85-year-old activist and Barbarella actress Jane Fonda went on The Kelly Clarkson Show on Tuesday to explain that "there'd be no climate crisis if it wasn't for racism."
"You're pretty active," Clarkson said of Fonda's social justice activism. She replied, "Well, you know, you can take anything, sexism, racism, misogyny, homophobia, whatever, the war. And if you really get into it, and study it, and learn about it and the history of it and everything’s connected. There’d be no climate crisis if it wasn’t for racism."
Fonda was appearing alongside co-stars of the new movie 80 For Brady, a film that follows four octogenarian women who challenge themselves at life's end to survive seeing Tom Brady and the New England Patriots play in the Super Bowl.
One of Fonda's co-stars, Rita Moreno, asked Fonda, "How do you get to that, tell me."
"Where would they put the sh*t?" Fonda responded. "Where would they put the poison and the pollution? They're not gonna put it in Bel Air. They've got to find some place where poor people or indigenous people or people of color are living. Put it there. They can't fight back. And that's why a big part of the climate movement now has to do with climate justice."

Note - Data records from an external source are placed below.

-- pv_equiv track=rewrite | github.com/michal-minich/wheatley | src/wheatley/memory.py | _render_auto_memory_unclamped
-- ===== SOURCE A (Python) =====
-- from typing import Callable, Dict, List, Optional
--
-- SECTION_TITLES = {
--     "stable_user_facts": "Stable User Facts",
--     "preferences": "Preferences",
--     "current_projects": "Current Projects",
--     "recent_context": "Recent Context",
-- }
--
-- def _render_auto_memory_unclamped(
--     sections: Dict[str, List[str]], updated_at: str
-- ) -> str:
--     lines = [
--         "# Wheatley Auto Memory",
--         "",
--         "Generated from conversation history. Manual memories remain in memory.md.",
--         f"Updated: {updated_at}",
--     ]
--     for key, title in SECTION_TITLES.items():
--         lines.extend(["", f"## {title}"])
--         values = sections.get(key, [])
--         lines.extend(f"- {value}" for value in values or ["None yet."])
--     return "\n".join(lines).rstrip() + "\n"
-- ===== SOURCE B (Python) =====
-- from typing import Dict, List
--
--
-- def _render_auto_memory_unclamped(
--     sections: Dict[str, List[str]], updated_at: str
-- ) -> str:
--     # Straight-line template: the section table is unrolled into literal text;
--     # each section body is rendered by one helper as a single string.
--     def body(key: str) -> str:
--         return "".join("\n- " + v for v in (sections.get(key, []) or ["None yet."]))
--
--     text = (
--         "# Wheatley Auto Memory\n"
--         "\n"
--         "Generated from conversation history. Manual memories remain in memory.md.\n"
--         "Updated: " + updated_at +
--         "\n\n## Stable User Facts" + body("stable_user_facts") +
--         "\n\n## Preferences" + body("preferences") +
--         "\n\n## Current Projects" + body("current_projects") +
--         "\n\n## Recent Context" + body("recent_context")
--     )
--     return text.rstrip() + "\n"
-- ===== Notes on version B (the rewrite author's own statement) =====
-- stated objective: alternative
-- what changed: B drops the section-title table and the line-list accumulation entirely: the loop over SECTION_TITLES is unrolled into one straight-line string template with the four titles as literals, and each section body is produced as a single string by a helper instead of extending a shared lines list.
import Mathlib
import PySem

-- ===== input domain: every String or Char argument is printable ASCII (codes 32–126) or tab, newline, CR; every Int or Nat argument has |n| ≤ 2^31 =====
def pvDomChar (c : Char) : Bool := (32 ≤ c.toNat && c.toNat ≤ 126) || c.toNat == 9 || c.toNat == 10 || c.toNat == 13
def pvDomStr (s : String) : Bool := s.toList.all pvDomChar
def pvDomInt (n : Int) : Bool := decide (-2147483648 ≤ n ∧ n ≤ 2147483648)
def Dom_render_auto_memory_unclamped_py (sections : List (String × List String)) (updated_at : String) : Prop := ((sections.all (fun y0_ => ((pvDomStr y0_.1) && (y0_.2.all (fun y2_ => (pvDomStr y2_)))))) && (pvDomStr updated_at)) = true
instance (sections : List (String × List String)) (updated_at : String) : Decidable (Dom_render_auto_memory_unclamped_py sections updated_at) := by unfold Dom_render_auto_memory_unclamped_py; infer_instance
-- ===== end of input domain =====

-- B unrolls the loop over the fixed SECTION_TITLES table into one straight-line string template
-- (titles as literals, each section body built directly as a string), instead of A's accumulated
-- line list joined at the end; same output (alternative decomposition).

-- ===== PORT A =====
-- module-level constant SECTION_TITLES of A's module
def SECTION_TITLES : PySem.Dict String String :=
  PySem.Dict.ofList
    [("stable_user_facts", "Stable User Facts"),
     ("preferences", "Preferences"),
     ("current_projects", "Current Projects"),
     ("recent_context", "Recent Context")]

-- Python's `values or ["None yet."]`: an empty list is falsy
def pyOrList (vs dflt : List String) : List String := if vs.isEmpty then dflt else vs

def render_auto_memory_unclamped_py (sections : List (String × List String)) (updated_at : String) : String :=
  let lines : List String :=
    ["# Wheatley Auto Memory",
     "",
     "Generated from conversation history. Manual memories remain in memory.md.",
     "Updated: " ++ updated_at]
  let lines := SECTION_TITLES.items.foldl
    (fun ls kt =>
      (ls ++ ["", "## " ++ kt.2]) ++
        (pyOrList ((PySem.Dict.mk sections).getD kt.1 []) ["None yet."]).map (fun v => "- " ++ v))
    lines
  PySem.Str.rstrip (PySem.Str.join "\n" lines) ++ "\n"

-- ===== PORT B =====
-- `"".join("\n- " + v for v in (sections.get(key, []) or ["None yet."]))`
def pvBody (sections : List (String × List String)) (key : String) : String :=
  PySem.Str.join ""
    ((pyOrList ((PySem.Dict.mk sections).getD key []) ["None yet."]).map (fun v => "\n- " ++ v))

def render_auto_memory_unclamped_py_alt (sections : List (String × List String)) (updated_at : String) : String :=
  let text :=
    "# Wheatley Auto Memory\n" ++
    "\n" ++
    "Generated from conversation history. Manual memories remain in memory.md.\n" ++
    "Updated: " ++ updated_at ++
    "\n\n## Stable User Facts" ++ pvBody sections "stable_user_facts" ++
    "\n\n## Preferences" ++ pvBody sections "preferences" ++
    "\n\n## Current Projects" ++ pvBody sections "current_projects" ++
    "\n\n## Recent Context" ++ pvBody sections "recent_context"
  PySem.Str.rstrip text ++ "\n"

-- ===== PRECONDITION & SPEC =====
def Spec_render_auto_memory_unclamped_py (sections : List (String × List String)) (updated_at : String) (out : String) : Prop := out = render_auto_memory_unclamped_py_alt sections updated_at
instance (sections : List (String × List String)) (updated_at : String) (out : String) : Decidable (Spec_render_auto_memory_unclamped_py sections updated_at out) := by unfold Spec_render_auto_memory_unclamped_py; infer_instance

-- ===== CLAIM (what is proved, stated in full; the proofs are below) =====
def Claim_equal_render_auto_memory_unclamped_py : Prop := ∀ (sections : List (String × List String)) (updated_at : String), Dom_render_auto_memory_unclamped_py sections updated_at → Spec_render_auto_memory_unclamped_py sections updated_at (render_auto_memory_unclamped_py sections updated_at)

-- ===== LEMMAS AND PROOFS =====

lemma sjoin_singleton (sep x : String) : PySem.Str.join sep [x] = x := by
  apply String.toList_inj.mp
  simp [PySem.Str.toList_join, PySem.Chars.join_singleton]

lemma sjoin_cons_cons (sep a b : String) (l : List String) :
    PySem.Str.join sep (a :: b :: l) = a ++ sep ++ PySem.Str.join sep (b :: l) := by
  apply String.toList_inj.mp
  simp [PySem.Str.toList_join, PySem.Chars.join_cons_cons]

lemma sjoin_append (sep : String) (xs ys : List String) (hx : xs ≠ []) (hy : ys ≠ []) :
    PySem.Str.join sep (xs ++ ys) = PySem.Str.join sep xs ++ sep ++ PySem.Str.join sep ys := by
  induction xs with
  | nil => exact absurd rfl hx
  | cons a xs' ih =>
    cases xs' with
    | nil =>
      cases ys with
      | nil => exact absurd rfl hy
      | cons y ys' => rw [List.singleton_append, sjoin_cons_cons, sjoin_singleton]
    | cons b xs'' =>
      rw [List.cons_append, List.cons_append, sjoin_cons_cons, ← List.cons_append,
        ih (by simp), sjoin_cons_cons]
      apply String.toList_inj.mp
      simp [String.toList_append]

lemma sjoin_nil (sep : String) : PySem.Str.join sep [] = "" := by
  apply String.toList_inj.mp
  simp [PySem.Str.toList_join, PySem.Chars.join, List.intercalate]

lemma sjoin_cons_empty (x : String) (l : List String) :
    PySem.Str.join "" (x :: l) = x ++ PySem.Str.join "" l := by
  cases l with
  | nil =>
    rw [sjoin_singleton, sjoin_nil]
    apply String.toList_inj.mp
    simp
  | cons y l' =>
    rw [sjoin_cons_cons]
    apply String.toList_inj.mp
    simp [String.toList_append]

-- dashed lines joined with "\n" after a head = the head followed by "\n- v" pieces glued directly
lemma dash_lines (h : String) (vs : List String) :
    PySem.Str.join "\n" (h :: vs.map (fun v => "- " ++ v)) =
      h ++ PySem.Str.join "" (vs.map (fun v => "\n- " ++ v)) := by
  induction vs generalizing h with
  | nil =>
    rw [List.map_nil, sjoin_singleton, List.map_nil, sjoin_nil]
    apply String.toList_inj.mp
    simp
  | cons v rest ih =>
    rw [List.map_cons, sjoin_cons_cons, ih ("- " ++ v), List.map_cons, sjoin_cons_empty]
    apply String.toList_inj.mp
    simp

-- one fold step of A, read as a string: append "\n\n## title" and the dashed body
lemma secstep (acc : List String) (hacc : acc ≠ []) (t : String) (vs : List String) :
    PySem.Str.join "\n" ((acc ++ ["", "## " ++ t]) ++ vs.map (fun v => "- " ++ v)) =
      PySem.Str.join "\n" acc ++ "\n\n## " ++ t ++
        PySem.Str.join "" (vs.map (fun v => "\n- " ++ v)) := by
  rw [List.append_assoc, List.cons_append, List.singleton_append,
    sjoin_append "\n" acc _ hacc (by simp), sjoin_cons_cons, dash_lines]
  apply String.toList_inj.mp
  simp [String.toList_append]

-- the four header lines joined with "\n", as B's template writes them
lemma header_join (u : String) :
    PySem.Str.join "\n"
      ["# Wheatley Auto Memory", "",
       "Generated from conversation history. Manual memories remain in memory.md.",
       "Updated: " ++ u] =
    "# Wheatley Auto Memory\n" ++ "\n" ++
      "Generated from conversation history. Manual memories remain in memory.md.\n" ++
      "Updated: " ++ u := by
  rw [sjoin_cons_cons, sjoin_cons_cons, sjoin_cons_cons, sjoin_singleton]
  apply String.toList_inj.mp
  simp [String.toList_append]

-- ===== VERDICT (by name: the statement is the Claim_ definition above) =====
set_option maxRecDepth 8192 in
theorem render_auto_memory_unclamped_py_spec : Claim_equal_render_auto_memory_unclamped_py := by
  intro sections updated_at _
  unfold Spec_render_auto_memory_unclamped_py render_auto_memory_unclamped_py
    render_auto_memory_unclamped_py_alt pvBody
  have hitems : SECTION_TITLES.items =
      [("stable_user_facts", "Stable User Facts"),
       ("preferences", "Preferences"),
       ("current_projects", "Current Projects"),
       ("recent_context", "Recent Context")] := by decide
  rw [hitems]
  dsimp only [List.foldl_cons, List.foldl_nil]
  rw [secstep _ (by simp), secstep _ (by simp), secstep _ (by simp), secstep _ (by simp),
    header_join]
  apply congrArg (fun s => PySem.Str.rstrip s ++ "\n")
  apply String.toList_inj.mp
  simp [String.toList_append]
-- B replaces A's per-column copy+pop+max rescan of the next row (O(m) per column) by a single
-- per-row precomputation of the next row's largest and second-largest values, so each
-- "max of the next row with one position removed" costs O(1): O(n*m) instead of O(n*m^2).

-- ===== PORT A =====
-- score of picking column `col` in `row`: land[row][col] + max(land[row+1] with index col popped)
def scoreA (land : List (List Int)) (row col : Int) : Int :=
  let nextRow := ((PySem.List.pop? (PySem.List.pyGetD land (row + 1) []) col).map Prod.snd).getD []
  PySem.List.pyGetD (PySem.List.pyGetD land row []) col 0 +
    (PySem.List.max? nextRow (fun y => y)).getD 0

-- A's inner `for col in range(m)` loop, state (max_score, max_idx)
def innerA (land : List (List Int)) (m prev row : Int) : Int × Int :=
  (PySem.List.pyRange 0 m 1).foldl
    (fun ms col =>
      if col = prev then ms
      else if ms.1 < scoreA land row col then (scoreA land row col, col) else ms)
    (-(2 ^ 63), -1)

-- one iteration of A's `for row in range(n - 1)` loop, state (prev_col, answer)
def stepA (land : List (List Int)) (m : Int) (st : Int × Int) (row : Int) : Int × Int :=
  let inner := innerA land m st.1 row
  (inner.2, st.2 + PySem.List.pyGetD (PySem.List.pyGetD land row []) inner.2 0)

def solution (land : List (List Int)) : Int :=
  let n : Int := land.length
  let m : Int := (PySem.List.pyGetD land 0 []).length
  let st := (PySem.List.pyRange 0 (n - 1) 1).foldl (stepA land m) (-1, 0)
  let nextRow :=
    if 1 < n then ((PySem.List.pop? (PySem.List.pyGetD land (-1) []) st.1).map Prod.snd).getD []
    else PySem.List.pyGetD land (-1) []
  st.2 + (PySem.List.max? nextRow (fun y => y)).getD 0

-- ===== PORT B =====
-- one step of _top2's loop: running (largest, second largest) with multiplicity
def top2Step (p : Option Int × Option Int) (v : Int) : Option Int × Option Int :=
  match p with
  | (none, _) => (some v, none)
  | (some a, none) => if a < v then (some v, some a) else (some a, some v)
  | (some a, some b) =>
      if a < v then (some v, some a)
      else if b < v then (some a, some v) else (some a, some b)

-- _top2(xs): largest and second-largest value of xs in one pass
def top2 (xs : List Int) : Option Int × Option Int := xs.foldl top2Step (none, none)

-- B's inner `for col in range(m)` loop, state (best, best_col); `rem` is O(1) from top2
def innerB (land : List (List Int)) (m : Int) (nxt : List Int) (t : Option Int × Option Int)
    (prev row : Int) : Option Int × Int :=
  (PySem.List.pyRange 0 m 1).foldl
    (fun bs col =>
      if col = prev then bs
      else
        let rem := if some (PySem.List.pyGetD nxt col 0) = t.1 then t.2 else t.1
        let score := PySem.List.pyGetD (PySem.List.pyGetD land row []) col 0 + rem.getD 0
        if bs.1.isNone || decide (bs.1.getD 0 < score) then (some score, col) else bs)
    (none, -1)

-- one iteration of B's row loop: precompute top2 of the next row, then scan columns
def stepB (land : List (List Int)) (m : Int) (st : Int × Int) (row : Int) : Int × Int :=
  let nxt := PySem.List.pyGetD land (row + 1) []
  let t := top2 nxt
  let inner := innerB land m nxt t st.1 row
  (inner.2, st.2 + PySem.List.pyGetD (PySem.List.pyGetD land row []) inner.2 0)

def solution_alt (land : List (List Int)) : Int :=
  let n : Int := land.length
  let m : Int := (PySem.List.pyGetD land 0 []).length
  let st := (PySem.List.pyRange 0 (n - 1) 1).foldl (stepB land m) (-1, 0)
  let last := PySem.List.pyGetD land (-1) []
  let t := top2 last
  st.2 +
    (if 1 < n then (if some (PySem.List.pyGetD last st.1 0) = t.1 then t.2 else t.1).getD 0
     else t.1.getD 0)

-- ===== PRECONDITION & SPEC =====
-- A raises outside this set (IndexError/ValueError on an empty grid, an empty first row, a
-- single-column multi-row grid, or a row shorter than needed). On ragged grids whose later rows
-- are SHORTER than the first row, whether A raises depends on the greedy's run itself (the popped
-- index must dodge the short row), so that fringe is not closed-form and is excluded wholesale;
-- Pre_ keeps all grids whose rows are at least as long as the first row.
def Pre_solution (land : List (List Int)) : Prop :=
  land ≠ [] ∧ 1 ≤ (land.headD []).length ∧
    (1 < land.length → 2 ≤ (land.headD []).length) ∧
    ∀ row ∈ land, (land.headD []).length ≤ row.length
instance (land : List (List Int)) : Decidable (Pre_solution land) := by
  unfold Pre_solution; infer_instance
def pvWitness_solution : List (List Int) := [[1, 2], [3, 4]]
def Spec_solution (land : List (List Int)) (out : Int) : Prop := out = solution_alt land
instance (land : List (List Int)) (out : Int) : Decidable (Spec_solution land out) := by
  unfold Spec_solution; infer_instance

-- ===== CLAIM (what is proved, stated in full; the proofs are below) =====
def Claim_equal_solution : Prop :=
  ∀ (land : List (List Int)), Dom_solution land → Pre_solution land →
    Spec_solution land (solution land)

-- ===== LEMMAS AND PROOFS =====

-- invariant of _top2's loop: the pair is the two largest values (with multiplicity) seen so far
def Top2Inv (xs : List Int) (p : Option Int × Option Int) : Prop :=
  match p with
  | (none, _) => xs = []
  | (some a, none) => xs.Perm [a]
  | (some a, some b) => b ≤ a ∧ ∃ l, xs.Perm (a :: b :: l) ∧ ∀ x ∈ l, x ≤ b

lemma pyGetD_nat {α : Type} (xs : List α) (k : Nat) (d : α) (h : k < xs.length) :
    PySem.List.pyGetD xs (k : Int) d = xs[k] := by
  rw [PySem.List.pyGetD_natCast]; exact List.getD_eq_getElem xs d h

lemma pyIdx?_neg_one (n : Nat) (h : 0 < n) : PySem.List.pyIdx? n (-1) = some (n - 1) := by
  simp only [PySem.List.pyIdx?]
  rw [if_neg (by omega), if_pos (by omega)]
  norm_num

lemma pop?_neg_one {α : Type} (xs : List α) (h : xs ≠ []) :
    PySem.List.pop? xs (-1) = some (xs[xs.length - 1]'(by
      have := List.length_pos_iff.mpr h; omega), xs.eraseIdx (xs.length - 1)) := by
  have hl : 0 < xs.length := List.length_pos_iff.mpr h
  simp only [PySem.List.pop?, pyIdx?_neg_one xs.length hl, Option.bind_some]
  rw [List.getElem?_eq_getElem (by omega)]
  rfl

lemma pyGetD_neg_one {α : Type} (xs : List α) (d : α) (h : xs ≠ []) :
    PySem.List.pyGetD xs (-1) d = xs[xs.length - 1]'(by
      have := List.length_pos_iff.mpr h; omega) := by
  have hl : 0 < xs.length := List.length_pos_iff.mpr h
  simp only [PySem.List.pyGetD, PySem.List.pyGet?, pyIdx?_neg_one xs.length hl, Option.bind_some]
  rw [List.getElem?_eq_getElem (by omega)]
  rfl


lemma top2Step_inv (xs : List Int) (p : Option Int × Option Int) (v : Int)
    (h : Top2Inv xs p) : Top2Inv (xs ++ [v]) (top2Step p v) := by
  obtain ⟨m1, m2⟩ := p
  cases m1 with
  | none =>
      have hxs : xs = [] := h
      subst hxs
      simp [top2Step, Top2Inv]
  | some a =>
      cases m2 with
      | none =>
          have hperm : xs.Perm [a] := h
          have hx : (xs ++ [v]).Perm (v :: [a]) :=
            List.perm_append_comm.trans (hperm.cons v)
          by_cases hav : a < v
          · simp only [top2Step, if_pos hav]
            exact ⟨le_of_lt hav, [], hx, by simp⟩
          · simp only [top2Step, if_neg hav]
            exact ⟨by omega, [], hperm.append_right [v], by simp⟩
      | some b =>
          obtain ⟨hba, l, hperm, hl⟩ := h
          have hx : (xs ++ [v]).Perm (v :: a :: b :: l) :=
            List.perm_append_comm.trans (hperm.cons v)
          by_cases hav : a < v
          · simp only [top2Step, if_pos hav]
            refine ⟨le_of_lt hav, b :: l, hx, ?_⟩
            intro x hxm
            rcases List.mem_cons.mp hxm with rfl | hxm
            · exact hba
            · exact le_trans (hl x hxm) hba
          · by_cases hbv : b < v
            · simp only [top2Step, if_neg hav, if_pos hbv]
              refine ⟨by omega, b :: l, hx.trans (List.Perm.swap a v _), ?_⟩
              intro x hxm
              rcases List.mem_cons.mp hxm with rfl | hxm
              · omega
              · exact le_trans (hl x hxm) (le_of_lt hbv)
            · simp only [top2Step, if_neg hav, if_neg hbv]
              refine ⟨hba, l ++ [v], hperm.append_right [v], ?_⟩
              intro x hxm
              rcases List.mem_append.mp hxm with hxm | hxm
              · exact hl x hxm
              · simp at hxm; omega
-- pv_equiv track=rewrite | github.com/vikash8507/AdvancedDSA | Hashing/count_duplicate_paris.py | count_paris
-- ===== SOURCE A (Python) =====
-- def count_paris(lst):
--     answer = 0
--     dct = {}
--     for item in lst:
--         current_count = dct.get(item, 0)
--         answer += current_count
--         dct.update({item: current_count + 1})
--     return answer
-- ===== SOURCE B (Python) =====
-- def count_paris(lst):
--     counts = {}
--     for item in lst:
--         counts[item] = counts.get(item, 0) + 1
--     total = 0
--     for c in counts.values():
--         total += c * (c - 1) // 2
--     return total
-- ===== Notes on version B (the rewrite author's own statement) =====
-- stated objective: simpler
-- what changed: B replaces A's incremental pair accumulation inside the counting loop by two separate passes: build a full frequency table, then sum the closed form c*(c-1)//2 over the distinct counts.
import Mathlib
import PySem

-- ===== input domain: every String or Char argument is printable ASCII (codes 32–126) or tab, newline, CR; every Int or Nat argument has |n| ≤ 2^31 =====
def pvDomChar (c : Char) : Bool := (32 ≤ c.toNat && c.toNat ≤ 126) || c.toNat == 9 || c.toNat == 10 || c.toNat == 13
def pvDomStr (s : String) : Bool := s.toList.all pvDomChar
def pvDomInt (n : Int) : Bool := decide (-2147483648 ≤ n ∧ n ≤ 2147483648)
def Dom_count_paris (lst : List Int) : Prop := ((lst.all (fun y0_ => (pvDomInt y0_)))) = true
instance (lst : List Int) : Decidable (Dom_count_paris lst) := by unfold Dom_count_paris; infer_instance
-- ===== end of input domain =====

-- B is a simpler decomposition of the same task: a frequency table built first, then c*(c-1)//2 summed per distinct count (no speed claim).

-- ===== PORT A =====
-- answer/dct loop: answer += dct.get(item, 0); dct.update({item: current_count + 1})
def count_paris (lst : List Int) : Int :=
  (lst.foldl
    (fun s item =>
      let current_count := s.2.getD item 0
      (s.1 + current_count, s.2.insert item (current_count + 1)))
    ((0 : Int), (PySem.Dict.empty : PySem.Dict Int Int))).1

-- ===== PORT B =====
-- first pass: counts[item] = counts.get(item, 0) + 1
def count_paris_altCounts (lst : List Int) : PySem.Dict Int Int :=
  lst.foldl (fun d item => d.insert item (d.getD item 0 + 1)) PySem.Dict.empty

-- second pass: total += c * (c - 1) // 2 over counts.values()
def count_paris_alt (lst : List Int) : Int :=
  (count_paris_altCounts lst).values.foldl
    (fun total c => total + PySem.Int.floordiv (c * (c - 1)) 2) 0

-- ===== PRECONDITION & SPEC =====
def Spec_count_paris (lst : List Int) (out : Int) : Prop := out = count_paris_alt lst
instance (lst : List Int) (out : Int) : Decidable (Spec_count_paris lst out) := by unfold Spec_count_paris; infer_instance

-- ===== CLAIM (what is proved, stated in full; the proofs are below) =====
def Claim_equal_count_paris : Prop := ∀ (lst : List Int), Dom_count_paris lst → Spec_count_paris lst (count_paris lst)

-- ===== LEMMAS AND PROOFS =====

def pvF (c : Int) : Int := PySem.Int.floordiv (c * (c - 1)) 2

theorem pvF_succ (c : Int) : pvF (c + 1) = pvF c + c := by
  unfold pvF
  rw [PySem.Int.floordiv_eq_ediv_of_pos (by norm_num), PySem.Int.floordiv_eq_ediv_of_pos (by norm_num)]
  obtain ⟨k, hk⟩ : Even (c * (c - 1)) := by
    have h := Int.even_mul_succ_self (c - 1)
    have : (c - 1) * (c - 1 + 1) = c * (c - 1) := by ring
    rwa [this] at h
  have h2 : (c + 1) * (c + 1 - 1) = c * (c - 1) + 2 * c := by ring
  omega

-- sum of pvF over the values of a dict, via its items list
def pvSumF (l : List (Int × Int)) : Int := (l.map (fun p => pvF p.2)).sum

theorem pvSum_map_update (l : List Int) (x : Int) (g g' : Int → Int)
    (hnd : l.Nodup) (hx : x ∈ l) (h : ∀ k ∈ l, k ≠ x → g' k = g k) :
    ((l.map g').sum : Int) = (l.map g).sum + (g' x - g x) := by
  induction l with
  | nil => cases hx
  | cons a t ih =>
    rcases List.mem_cons.mp hx with rfl | hxt
    · have hnot : x ∉ t := (List.nodup_cons.mp hnd).1
      have : t.map g' = t.map g := by
        apply List.map_congr_left
        intro k hk
        exact h k (List.mem_cons_of_mem _ hk) (fun hkx => hnot (hkx ▸ hk))
      simp [this]; ring
    · have ha : a ≠ x := fun hax => (List.nodup_cons.mp hnd).1 (hax ▸ hxt)
      have := ih (List.nodup_cons.mp hnd).2 hxt
        (fun k hk hkx => h k (List.mem_cons_of_mem _ hk) hkx)
      simp [h a (List.mem_cons_self) ha, this]; ring

theorem pvSumF_insert (d : PySem.Dict Int Int) (x : Int) (hnd : d.keys.Nodup) :
    pvSumF ((d.insert x (d.getD x 0 + 1)).items) = pvSumF d.items + d.getD x 0 := by
  by_cases hc : d.contains x = true
  · have hkeys := PySem.Dict.keys_insert_of_contains d (d.getD x 0 + 1) hc
    have hx : x ∈ d.keys := (PySem.Dict.contains_iff_mem_keys d x).mp hc
    have hnd' : (d.insert x (d.getD x 0 + 1)).keys.Nodup := by rw [hkeys]; exact hnd
    unfold pvSumF
    rw [PySem.Dict.items_eq_map_keys _ hnd' 0, PySem.Dict.items_eq_map_keys d hnd 0,
      hkeys, List.map_map, List.map_map]
    have := pvSum_map_update d.keys x
      (fun k => pvF (d.getD k 0))
      (fun k => pvF ((d.insert x (d.getD x 0 + 1)).getD k 0))
      hnd hx
      (fun k _ hkx => by simp only []; rw [PySem.Dict.getD_insert_of_ne d _ _ hkx])
    simp only [Function.comp_def] at this ⊢
    rw [this, PySem.Dict.getD_insert_self, pvF_succ]
    ring
  · have hc' : d.contains x = false := by simpa using hc
    rw [PySem.Dict.items_insert_of_not_contains d _ hc']
    unfold pvSumF
    rw [PySem.Dict.getD_of_not_contains d 0 hc']
    simp [pvF]

theorem pv_loop_inv (lst : List Int) (ans : Int) (d : PySem.Dict Int Int)
    (hnd : d.keys.Nodup) :
    (lst.foldl
      (fun s item =>
        let current_count := s.2.getD item 0
        (s.1 + current_count, s.2.insert item (current_count + 1)))
      (ans, d)).1
    = ans + pvSumF ((lst.foldl (fun d item => d.insert item (d.getD item 0 + 1)) d).items)
          - pvSumF d.items := by
  induction lst generalizing ans d with
  | nil => simp
  | cons x t ih =>
    simp only [List.foldl_cons]
    rw [ih (ans + d.getD x 0) _ (PySem.Dict.nodup_keys_insert d x _ hnd),
      pvSumF_insert d x hnd]
    ring

theorem pv_foldl_add_f (l : List Int) (s : Int) :
    l.foldl (fun total c => total + PySem.Int.floordiv (c * (c - 1)) 2) s
      = s + (l.map pvF).sum := by
  induction l generalizing s with
  | nil => simp
  | cons a t ih =>
    simp only [List.foldl_cons, List.map_cons, List.sum_cons]
    rw [ih]; unfold pvF; ring

-- ===== VERDICT (by name: the statement is the Claim_ definition above) =====
theorem count_paris_spec : Claim_equal_count_paris := by
  intro lst _
  unfold Spec_count_paris count_paris count_paris_alt count_paris_altCounts
  rw [pv_loop_inv lst 0 PySem.Dict.empty PySem.Dict.nodup_keys_empty,
    pv_foldl_add_f]
  simp only [PySem.Dict.values, pvSumF, List.map_map, Function.comp_def]
  simp [PySem.Dict.empty]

"Thank you Jane," a woman shrieked from the audience at the Klute star.
In December of last year, Fonda said on MSNBC, "If there were no racism, there'd be no climate crisis. If there was no misogyny there'd be no climate crisis. It's part of a mindset. It's the mindset that looks at a woman and says, nice t*ts."
As Fonda told Clarkson, her social justice activism started during the Vietnam War. In July of 1972, Fonda visited Hanoi, located in communist controlled North Vietnam, with whom the US was battling on behalf of South Vietnam. Fonda volunteered for North Vietnamese propaganda that garnered her the nickname "Hanoi Jane" in the US.
As The Post Millennial reported in 2019, Fonda flew to Washington to participate in a staged arrest for the cause of climate activism.